Nel campo sportivo il Papa abbraccia tutti i presenti, poi ascolta due testimonianze: quella di p. Felix J. Phiri Mafr, presidente della Religious Superior’Conference of Kenya (RSCK) e quella di suor Michael Marie Rottinghaus, presidente della Association of Sisterhoods of Kenya (AOSK), che raccontano il loro impegno per “promuovere instancabilmente la dignità della persona umana indipendentemente dal retroterra etnico e religioso” e anche il lavoro

per la cura della casa comune.

Un impegno, anzi un servizio, per cui il Papa esprime profonda gratitudine. “Vorrei dirvi tante cose ad ognuno di voi”, aggiunge, “però mi fa paura parlare in inglese e preferirei parlare nella mia lingua”. In spagnolo, Bergoglio affronta quindi un primo, fondamentale, punto: la vocazione. “Il Signore ci ha scelto tutti.
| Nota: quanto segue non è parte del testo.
-- pv_equiv track=rewrite | github.com/1deterministic/Simple-Logical-Expression-Analyzer | slea/slea.py | get_not_substring
-- ===== SOURCE A (Python) =====
-- logical_and = "&"
--
-- logical_or = "|"
--
-- logical_not = "!"
--
-- stack_in = "("
--
-- stack_out = ")"
--
-- def get_not_substring(expr):
--     expr = expr.replace(" ", "")
--
--     out = []
--
--     i = 0
--     stack_level = 0
--     while True:
--         # if the expression already ended
--         if i >= len(expr):
--             # the substring affected is the entire string
--             return i, expr
--             break
--
--         # if entering a stack
--         elif expr[i] == stack_in:
--             stack_level += 1
--
--         # if exiting a stack
--         elif expr[i] == stack_out:
--             stack_level -= 1
--
--         # if there is no (more) stack
--         if stack_level == 0:
--             # if there was found an operator character
--             if expr[i] == logical_and or expr[i] == logical_or:
--                 # returns all the string until this point
--                 return i, expr[:i]
--
--             # if another not was found
--             elif expr[i] == logical_not:
--                 # ignore the second one (only the first logical not is considered)
--                 # hopefully is covered by the syntax analyzer
--                 return get_not_substring(expr[i + 1:])
--
--         i += 1
--
--     return out
-- ===== SOURCE B (Python) =====
-- logical_and = "&"
-- logical_or = "|"
-- logical_not = "!"
-- stack_in = "("
-- stack_out = ")"
--
-- def get_not_substring(expr):
--     # staged passes: precompute the depth profile, then locate the first
--     # top-level operator (end) and the last top-level NOT before it (start)
--     expr = expr.replace(" ", "")
--     depths = []
--     depth = 0
--     for c in expr:
--         if c == stack_in:
--             depth += 1
--         elif c == stack_out:
--             depth -= 1
--         depths.append(depth)
--     end = len(expr)
--     for i, c in enumerate(expr):
--         if depths[i] == 0 and (c == logical_and or c == logical_or):
--             end = i
--             break
--     start = 0
--     for i in range(end):
--         if depths[i] == 0 and expr[i] == logical_not:
--             start = i + 1
--     return end - start, expr[start:end]
-- ===== Notes on version B (the rewrite author's own statement) =====
-- stated objective: alternative
-- what changed: Replaced A's recursive restart-on-NOT scan with three staged passes: precompute the paren-depth profile, find the first top-level operator (end), then the last top-level NOT before it (start), and slice once.
import Mathlib
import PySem

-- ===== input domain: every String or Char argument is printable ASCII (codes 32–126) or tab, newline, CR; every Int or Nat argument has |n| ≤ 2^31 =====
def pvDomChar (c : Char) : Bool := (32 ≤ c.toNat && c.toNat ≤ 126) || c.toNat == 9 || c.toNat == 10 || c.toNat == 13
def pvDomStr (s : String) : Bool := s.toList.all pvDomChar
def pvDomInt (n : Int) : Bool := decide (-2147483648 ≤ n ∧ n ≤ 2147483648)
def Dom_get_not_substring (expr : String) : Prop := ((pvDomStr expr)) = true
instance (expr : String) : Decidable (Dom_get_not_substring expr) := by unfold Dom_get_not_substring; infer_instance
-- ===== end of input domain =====
lemma space_not_mem_lower {f : List Char} (hf : ' ' ∉ f) :
    ' ' ∉ PySem.Chars.lower f := by
  unfold PySem.Chars.lower
  intro hmem
  obtain ⟨c, hc, hce⟩ := List.mem_map.mp hmem
  exact hf (lowerChar_eq_space hce ▸ hc)

-- a space-free word followed by ' ' is a prefix of f ++ ' ' :: r (f space-free) exactly when f = w
lemma prefix_word_space {w f : List Char} (r : List Char) (hw : ' ' ∉ w) (hf : ' ' ∉ f) :
    (w ++ [' ']) <+: (f ++ ' ' :: r) ↔ f = w := by
  induction w generalizing f with
  | nil =>
    cases f with
    | nil => simp
    | cons c f' =>
      simp only [List.nil_append, List.cons_append, List.cons_prefix_cons]
      constructor
      · rintro ⟨hc, -⟩
        exact absurd (hc ▸ List.mem_cons_self) hf
      · intro h; cases h
  | cons a w' ih =>
    cases f with
    | nil =>
      simp only [List.cons_append, List.nil_append, List.cons_prefix_cons]
      constructor
      · rintro ⟨hc, -⟩
        exact absurd (by simp [hc]) hw
      · intro h; cases h
    | cons c f' =>
      have hw' : ' ' ∉ w' := fun h => hw (List.mem_cons_of_mem _ h)
      have hf' : ' ' ∉ f' := fun h => hf (List.mem_cons_of_mem _ h)
      simp only [List.cons_append, List.cons_prefix_cons, ih hw' hf']
      constructor
      · rintro ⟨h1, h2⟩; rw [h1, h2]
      · intro h; injection h with h1 h2; exact ⟨h1.symm, h2⟩

-- A's startswith test, on a title whose first word (before the first ' ') is `first`
lemma startswith_iff_first {first w : List Char} (rest : List Char)
    (hf : ' ' ∉ first) (hw : ' ' ∉ w) :
    PySem.Chars.startswith (PySem.Chars.lower (first ++ ' ' :: rest)) (w ++ [' ']) = true
      ↔ PySem.Chars.lower first = w := by
  have hsp : PySem.Chars.lowerChar ' ' = ' ' := by decide
  rw [PySem.Chars.startswith_iff]
  show (w ++ [' ']) <+: PySem.Chars.lower (first ++ ' ' :: rest) ↔ _
  unfold PySem.Chars.lower
  rw [List.map_append, List.map_cons, hsp]
  exact prefix_word_space _ hw (space_not_mem_lower hf)

-- A's startswith test is false when the stripped title contains no ' '
lemma startswith_false_no_space {t : List Char} (w : List Char) (ht : ' ' ∉ t) :
    PySem.Chars.startswith (PySem.Chars.lower t) (w ++ [' ']) = false := by
  rw [Bool.eq_false_iff]
  intro h
  rw [PySem.Chars.startswith_iff] at h
  have hmem : ' ' ∈ PySem.Chars.lower t := h.mem (by simp)
  unfold PySem.Chars.lower at hmem
  obtain ⟨c, hc, hce⟩ := List.mem_map.mp hmem
  exact ht (lowerChar_eq_space hce ▸ hc)

lemma strip_cons_space (xs : List Char) :
    PySem.Chars.strip (' ' :: xs) = PySem.Chars.strip xs := by
  unfold PySem.Chars.strip PySem.Chars.lstrip
  rw [List.dropWhile_cons_of_pos (by decide)]

-- A's branch output equals the middle form's, when the first word lowercases to the article w
lemma branch_output_eq {first w : List Char} (rest : List Char)
    (hfw : PySem.Chars.lower first = w) :
    PySem.Chars.strip (PySem.List.slice (first ++ ' ' :: rest) (some (PySem.List.len w)) none)
      = PySem.Chars.strip rest := by
  have hlen : first.length = w.length := by
    rw [← hfw]; unfold PySem.Chars.lower; simp
  rw [PySem.List.len_eq, PySem.List.slice_from_natCast, ← hlen, List.drop_left,
    strip_cons_space]

lemma dropWhile_head_false {p : Char → Bool} {t : List Char} {c : Char} {rest : List Char}
    (h : List.dropWhile p t = c :: rest) : p c = false := by
  induction t with
  | nil => simp at h
  | cons a t ih =>
    rw [List.dropWhile_cons] at h
    by_cases hp : p a
    · exact ih (by simpa [hp] using h)
    · simp only [hp, Bool.false_eq_true, if_false] at h
      injection h with h1 _
      rw [← h1]
      simpa using hp

-- A's loop computes the middle form
lemma loop_eq_mid (t : List Char) :
    titleSortLoopA t [['a'], ['a', 'n'], ['t', 'h', 'e']] = midForm t := by
  unfold midForm
  cases hd : t.dropWhile (· ≠ ' ') with
  | nil =>
    have ht : ' ' ∉ t := by
      intro hm
      exact absurd ((List.dropWhile_eq_nil_iff).mp hd ' ' hm) (by decide)
    unfold partitionSpace
    rw [hd]
    simp only [titleSortLoopA]
    rw [startswith_false_no_space ['a'] ht, startswith_false_no_space ['a', 'n'] ht,
      startswith_false_no_space ['t', 'h', 'e'] ht]
    simp
  | cons c rest =>
    have hc : c = ' ' := by
      have := dropWhile_head_false hd
      simpa using this
    subst hc
    have ht : t = t.takeWhile (· ≠ ' ') ++ ' ' :: rest := by
      conv_lhs => rw [← List.takeWhile_append_dropWhile (p := (· ≠ ' ')) (l := t), hd]
    have hf : ' ' ∉ t.takeWhile (· ≠ ' ') := by
      intro hm
      have := List.mem_takeWhile_imp hm
      simp at this
    unfold partitionSpace
    rw [hd]
    simp only []
    set first := t.takeWhile (· ≠ ' ') with hfirst
    set fl := PySem.Chars.lower first with hfl
    have cond : ∀ w : List Char, ' ' ∉ w →
        PySem.Chars.startswith (PySem.Chars.lower t) (w ++ [' ']) = decide (fl = w) := by
      intro w hw
      rw [ht]
      by_cases h : fl = w
      · rw [decide_eq_true h, (startswith_iff_first rest hf hw).mpr h]
      · rw [decide_eq_false h, Bool.eq_false_iff]
        intro hc
        exact h ((startswith_iff_first rest hf hw).mp hc)
    simp only [titleSortLoopA]
    rw [cond ['a'] (by decide), cond ['a', 'n'] (by decide), cond ['t', 'h', 'e'] (by decide)]
    by_cases h1 : fl = ['a']
    · rw [ht, if_pos (by simp [h1]), if_pos (by simp [h1]), branch_output_eq rest h1, h1]
    by_cases h2 : fl = ['a', 'n']
    · rw [ht, if_neg (by simp [h1]), if_pos (by simp [h2]), if_pos (by simp [h2]),
        branch_output_eq rest h2, h2]
    by_cases h3 : fl = ['t', 'h', 'e']
    · rw [ht, if_neg (by simp [h1]), if_neg (by simp [h2]), if_pos (by simp [h3]),
        if_pos (by simp [h3]), branch_output_eq rest h3, h3]
    · rw [if_neg (by simp [h1]), if_neg (by simp [h2]), if_neg (by simp [h3]),
        if_neg (by simp [h1, h2, h3])]

-- the trie walk bLoop performs over a space-free word (chars lowered as in bLoop)
def walk : BState → List Char → Option BState
  | n, [] => some n
  | n, c :: cs =>
    match bChild n (PySem.Chars.lowerChar c) with
    | some n' => walk n' cs
    | none => none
Ha iniziato la sua opera il giorno in cui ci ha guardato dopo il Battesimo, dopo e oltre, e ha detto ‘vieni con me’. E lì ci siamo messi in fila e abbiamo iniziato il cammino. Ma il cammino l’ha iniziato lui non noi”. 

Questo non va mai dimenticato: “Nella sequela di Gesù Cristo, nel sacerdozio o nella vita consacrata, si entra dalla porta, e la porta è Cristo. È lui che comincia, che fa il lavoro”. Tuttavia, sottolinea il Papa, “ci sono alcuni che vogliono entrare dalla finestra. Questo non va bene. E se qualcuno ha qualche compagna o compagno che vuole entrare dalla finestra, abbracciatelo e ditegli che è meglio che vada via e che segua Dio da un’altra parte, perché non farà mai un’opera che Gesù ha avviato”. 

È necessaria infatti la “consapevolezza di essere persone scelte”. E anche se ci sono alcuni “che non sanno perché Dio li chiama, però sentono che Dio li ha chiamati, tranquilli! Dio vi farà capire perché vi ha chiamati”. Bisogna stare attenti invece a chi vuole seguire il Signore per qualche interesse. Un po’ come la madre di Giacomo e Giovanni che, ricorda il Pontefice, domanda: “Signore, ti voglio chiedere che quando dividi la torta puoi dare la fetta più grande ai miei figli? Che uno stia alla tua destra e una alla tua sinistra”. 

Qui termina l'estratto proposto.